Last year, the non-profit organization Reporters Without Boarders identified a California-based company as one of the “corporate enemies of the Internet”. The company, called Blue Coat Systems, is a privately held company that specializes in Network Security.

Part of what set Reporters Without Boarders off was a report in 2011 by a net activists group who call themselves Telecomix. The group stumbled upon evidence indicating that the Syrian government was using Blue Coat technology to help monitor and filter online searches from Syrian users.

In October 2011, Telecomix leaked tens of gigabytes of data they had acquired from Blue Coat proxies – web servers that facilitate users’ access to online content. The report came out at a time when the Syrian Civil War was gaining speed with growing protests and rising armed insurgencies like the Free Syrian Army.

The data, “represents a unique opportunity to provide a snapshot of a real-world censorship ecosystem and to understand the underlying technology,” an international group of scientists stated in their paper, which they posted last week to the scientific paper repository arXiv.
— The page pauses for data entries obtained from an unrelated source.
-- pv_equiv track=rewrite | github.com/kkw2758/Algorithm | 구현/baek_21611.py | break_balls
-- ===== SOURCE A (Python) =====
-- def break_balls(balls):
--   score = 0
--   temp = []
--   cnt = 1
--   if balls:
--     before = balls[0]
--     for ball in balls[1:]:
--       if before == ball:
--         cnt += 1
--       else:
--         if 0 < cnt < 4:
--           temp += [before] * cnt
--         elif cnt >= 4:
--           score += before * cnt
--         cnt = 1
--         before = ball
--
--     if 0 < cnt < 4:
--       temp += [before] * cnt
--     elif cnt >= 4:
--       score += before * cnt
--
--   return temp, score
-- ===== SOURCE B (Python) =====
-- def break_balls(balls):
--     # Pass 1: run-length encode the list (last run is extended in place),
--     # so no trailing-flush special case is needed.
--     runs = []
--     for b in balls:
--         if runs and runs[-1][0] == b:
--             v, c = runs[-1]
--             runs[-1] = (v, c + 1)
--         else:
--             runs.append((b, 1))
--     # Pass 2: short runs are kept, long runs (>= 4) are scored.
--     temp = []
--     score = 0
--     for v, c in runs:
--         if c < 4:
--             temp += [v] * c
--         else:
--             score += v * c
--     return temp, score
-- ===== Notes on version B (the rewrite author's own statement) =====
-- stated objective: alternative
-- what changed: Replaced A's before/cnt state machine with its duplicated trailing-flush block by a two-pass grouped form: first run-length encode the list, then one uniform keep-or-score pass over the runs, so every run is handled by the same code and no trailing flush exists.
import Mathlib
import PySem

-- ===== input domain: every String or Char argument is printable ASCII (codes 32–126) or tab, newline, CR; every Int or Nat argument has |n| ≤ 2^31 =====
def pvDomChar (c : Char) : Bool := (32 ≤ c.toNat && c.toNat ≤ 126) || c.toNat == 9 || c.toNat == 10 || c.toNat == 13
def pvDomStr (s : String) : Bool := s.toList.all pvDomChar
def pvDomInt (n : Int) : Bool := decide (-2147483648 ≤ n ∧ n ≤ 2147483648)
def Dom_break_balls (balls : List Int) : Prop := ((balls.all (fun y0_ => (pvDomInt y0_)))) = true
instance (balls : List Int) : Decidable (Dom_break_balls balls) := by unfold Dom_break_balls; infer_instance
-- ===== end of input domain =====

-- B replaces A's before/cnt state machine (with its duplicated trailing-flush block)
-- by a two-pass grouped form: run-length encode, then one uniform keep-or-score pass.

-- ===== PORT A =====
-- One loop step of A: state is (score, temp, cnt, before).
def pvAStep (s : Int × List Int × Int × Int) (ball : Int) : Int × List Int × Int × Int :=
  match s with
  | (score, temp, cnt, before) =>
    if before = ball then (score, temp, cnt + 1, before)
    else if 0 < cnt ∧ cnt < 4 then (score, temp ++ List.replicate cnt.toNat before, 1, ball)
    else if 4 ≤ cnt then (score + before * cnt, temp, 1, ball)
    else (score, temp, 1, ball)

-- A's trailing flush after the loop.
def pvAFin (s : Int × List Int × Int × Int) : List Int × Int :=
  match s with
  | (score, temp, cnt, before) =>
    if 0 < cnt ∧ cnt < 4 then (temp ++ List.replicate cnt.toNat before, score)
    else if 4 ≤ cnt then (temp, score + before * cnt)
    else (temp, score)

def break_balls (balls : List Int) : List Int × Int :=
  match balls with
  | [] => ([], 0)
  | b0 :: rest => pvAFin (rest.foldl pvAStep (0, [], 1, b0))

-- ===== PORT B =====
-- Source B pass 1 body: extend the last run in place, or append a fresh run.
def pvPush (runs : List (Int × Int)) (b : Int) : List (Int × Int) :=
  match runs with
  | [] => [(b, 1)]
  | [(v, c)] => if v = b then [(v, c + 1)] else [(v, c), (b, 1)]
  | r :: rest => r :: pvPush rest b

-- Source B pass 2 body: keep a short run, score a long one.
def pvTallyStep (acc : List Int × Int) (r : Int × Int) : List Int × Int :=
  if r.2 < 4 then (acc.1 ++ List.replicate r.2.toNat r.1, acc.2)
  else (acc.1, acc.2 + r.1 * r.2)

def break_balls_alt (balls : List Int) : List Int × Int :=
  (balls.foldl pvPush []).foldl pvTallyStep ([], 0)

-- ===== PRECONDITION & SPEC =====
def Spec_break_balls (balls : List Int) (out : List Int × Int) : Prop := out = break_balls_alt balls
instance (balls : List Int) (out : List Int × Int) : Decidable (Spec_break_balls balls out) := by unfold Spec_break_balls; infer_instance

-- ===== CLAIM (what is proved, stated in full; the proofs are below) =====
def Claim_equal_break_balls : Prop := ∀ (balls : List Int), Dom_break_balls balls → Spec_break_balls balls (break_balls balls)

-- ===== LEMMAS AND PROOFS =====

theorem pvPush_ne_nil (runs : List (Int × Int)) (b : Int) : pvPush runs b ≠ [] := by
  match runs with
  | [] => simp [pvPush]
  | [(v, c)] => by_cases h : v = b <;> simp [pvPush, h]
  | r :: r' :: rest => simp [pvPush]

-- A run already followed by another run is "done": pvPush never touches it again.
theorem pvPush_foldl_cons (xs : List Int) : ∀ (d : Int × Int) (D : List (Int × Int)), D ≠ [] →
    xs.foldl pvPush (d :: D) = d :: xs.foldl pvPush D := by
  induction xs with
  | nil => intro d D _; rfl
  | cons b xs ih =>
    intro d D hD
    obtain ⟨e, l, rfl⟩ : ∃ e l, D = e :: l := by
      cases D with
      | nil => exact absurd rfl hD
      | cons e l => exact ⟨e, l, rfl⟩
    have step : pvPush (d :: e :: l) b = d :: pvPush (e :: l) b := rfl
    simp only [List.foldl_cons, step]
    exact ih d (pvPush (e :: l) b) (pvPush_ne_nil _ _)

-- Tally with a nonzero accumulator = tally from scratch, shifted.
theorem pvTally_shift (L : List (Int × Int)) : ∀ (t : List Int) (s : Int),
    L.foldl pvTallyStep (t, s)
      = (t ++ (L.foldl pvTallyStep ([], 0)).1, s + (L.foldl pvTallyStep ([], 0)).2) := by
  induction L with
  | nil => intro t s; simp
  | cons r L ih =>
    intro t s
    obtain ⟨v, c⟩ := r
    simp only [List.foldl_cons]
    by_cases h : c < 4
    · simp only [pvTallyStep, h, if_pos, List.nil_append]
      rw [ih, ih (List.replicate c.toNat v) 0]
      simp
    · simp only [pvTallyStep, h, if_neg, not_false_iff]
      rw [ih, ih [] (0 + v * c)]
      simp [add_assoc]

-- Main invariant: A's state (score, temp, cnt, v) corresponds to B having pending run (v, cnt)
-- with temp/score as the tally shift.
theorem pv_main (xs : List Int) : ∀ (v cnt : Int) (temp : List Int) (score : Int), 1 ≤ cnt →
    pvAFin (xs.foldl pvAStep (score, temp, cnt, v))
      = (temp ++ ((xs.foldl pvPush [(v, cnt)]).foldl pvTallyStep ([], 0)).1,
         score + ((xs.foldl pvPush [(v, cnt)]).foldl pvTallyStep ([], 0)).2) := by
  induction xs with
  | nil =>
    intro v cnt temp score hcnt
    by_cases h : cnt < 4
    · simp [pvAFin, pvTallyStep, h, show 0 < cnt by omega]
    · simp [pvAFin, pvTallyStep, h, show 4 ≤ cnt by omega]
  | cons b xs ih =>
    intro v cnt temp score hcnt
    simp only [List.foldl_cons]
    by_cases hv : v = b
    · have hA : pvAStep (score, temp, cnt, v) b = (score, temp, cnt + 1, v) := by
        simp [pvAStep, hv]
      have hB : pvPush [(v, cnt)] b = [(v, cnt + 1)] := by simp [pvPush, hv]
      rw [hA, hB]
      exact ih v (cnt + 1) temp score (by omega)
    · have hB : pvPush [(v, cnt)] b = [(v, cnt), (b, 1)] := by simp [pvPush, hv]
      rw [hB, pvPush_foldl_cons xs (v, cnt) [(b, 1)] (by simp)]
      simp only [List.foldl_cons]
      by_cases h : cnt < 4
      · have hA : pvAStep (score, temp, cnt, v) b
            = (score, temp ++ List.replicate cnt.toNat v, 1, b) := by
          simp [pvAStep, hv, show 0 < cnt ∧ cnt < 4 from ⟨by omega, h⟩]
        rw [hA, ih b 1 (temp ++ List.replicate cnt.toNat v) score (by omega),
            show pvTallyStep ([], 0) (v, cnt) = (List.replicate cnt.toNat v, 0) by
              simp [pvTallyStep, h],
            pvTally_shift _ (List.replicate cnt.toNat v) 0]
        simp
      · have hA : pvAStep (score, temp, cnt, v) b = (score + v * cnt, temp, 1, b) := by
          simp [pvAStep, hv, show ¬(0 < cnt ∧ cnt < 4) by omega, show 4 ≤ cnt by omega]
        rw [hA, ih b 1 temp (score + v * cnt) (by omega),
            show pvTallyStep ([], 0) (v, cnt) = ([], 0 + v * cnt) by
              simp [pvTallyStep, h],
            pvTally_shift _ [] (0 + v * cnt)]
        simp [add_assoc]

-- ===== VERDICT (by name: the statement is the Claim_ definition above) =====
theorem break_balls_spec : Claim_equal_break_balls := by
  intro balls _
  unfold Spec_break_balls break_balls break_balls_alt
  cases balls with
  | nil => rfl
  | cons b0 rest =>
    have h0 : pvPush [] b0 = [(b0, 1)] := rfl
    simp only [List.foldl_cons, h0]
    rw [pv_main rest b0 1 [] 0 (by omega)]
    simp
There are two ways in which web proxies, like those that Blue Coat sells, can filter and monitor content: explicit and implicit proxies. Explicit proxies require that each electronic device, desktop, laptop, tablet, etc. be configured to send user requests through a proxy. In this way, the user knows that they’re using proxies to filter content like pornography.

Logo of Telecomix. Credit: Telecomix

Implicit proxies have no such limitation in physical configuration and can monitor or filter content at the ignorance of the user. The latter is the type for which the Syrian government employed their proxies that Telecomix hacked. The resulting logs of data that Telecomix leaked provided information about the hundreds of thousands of requests from Syrian users on July 22, 23, 31 and August 1-6, 2011.

Analyzing the data, the scientists found that the Blue Coat proxies were censoring instant messaging software, like Skype and MSN live messanger, more heavily than social networks like Facebook and Twitter. Only certain social media sites were blocked like the Syrian Revolution Facebook page.

The scientists reported that the proxies censored less than one percent of online traffic. Moreover 93 percent of requests were allowed and about 5 percent were denied due to network errors. The scientists were also able to see how Syrian Internet users tried to combat censorship by using tools like P2P file sharing and virtual private Network software to access blocked content.

“Our analysis shows that, compared to other countries (such as China and Iran), Internet filtering in Syria seems to be less invasive yet quite targeted,” the scientists stated.

The sample captures what Syrian authorities were censoring and filtering over a short period of time during 2011, but does not say anything about current practices. And the over 500,000 dollars worth of equipment that Syria installed in its computer rooms in November, 2011 will likely make it difficult for additional leaked logs of data to bring us fresh information any time soon.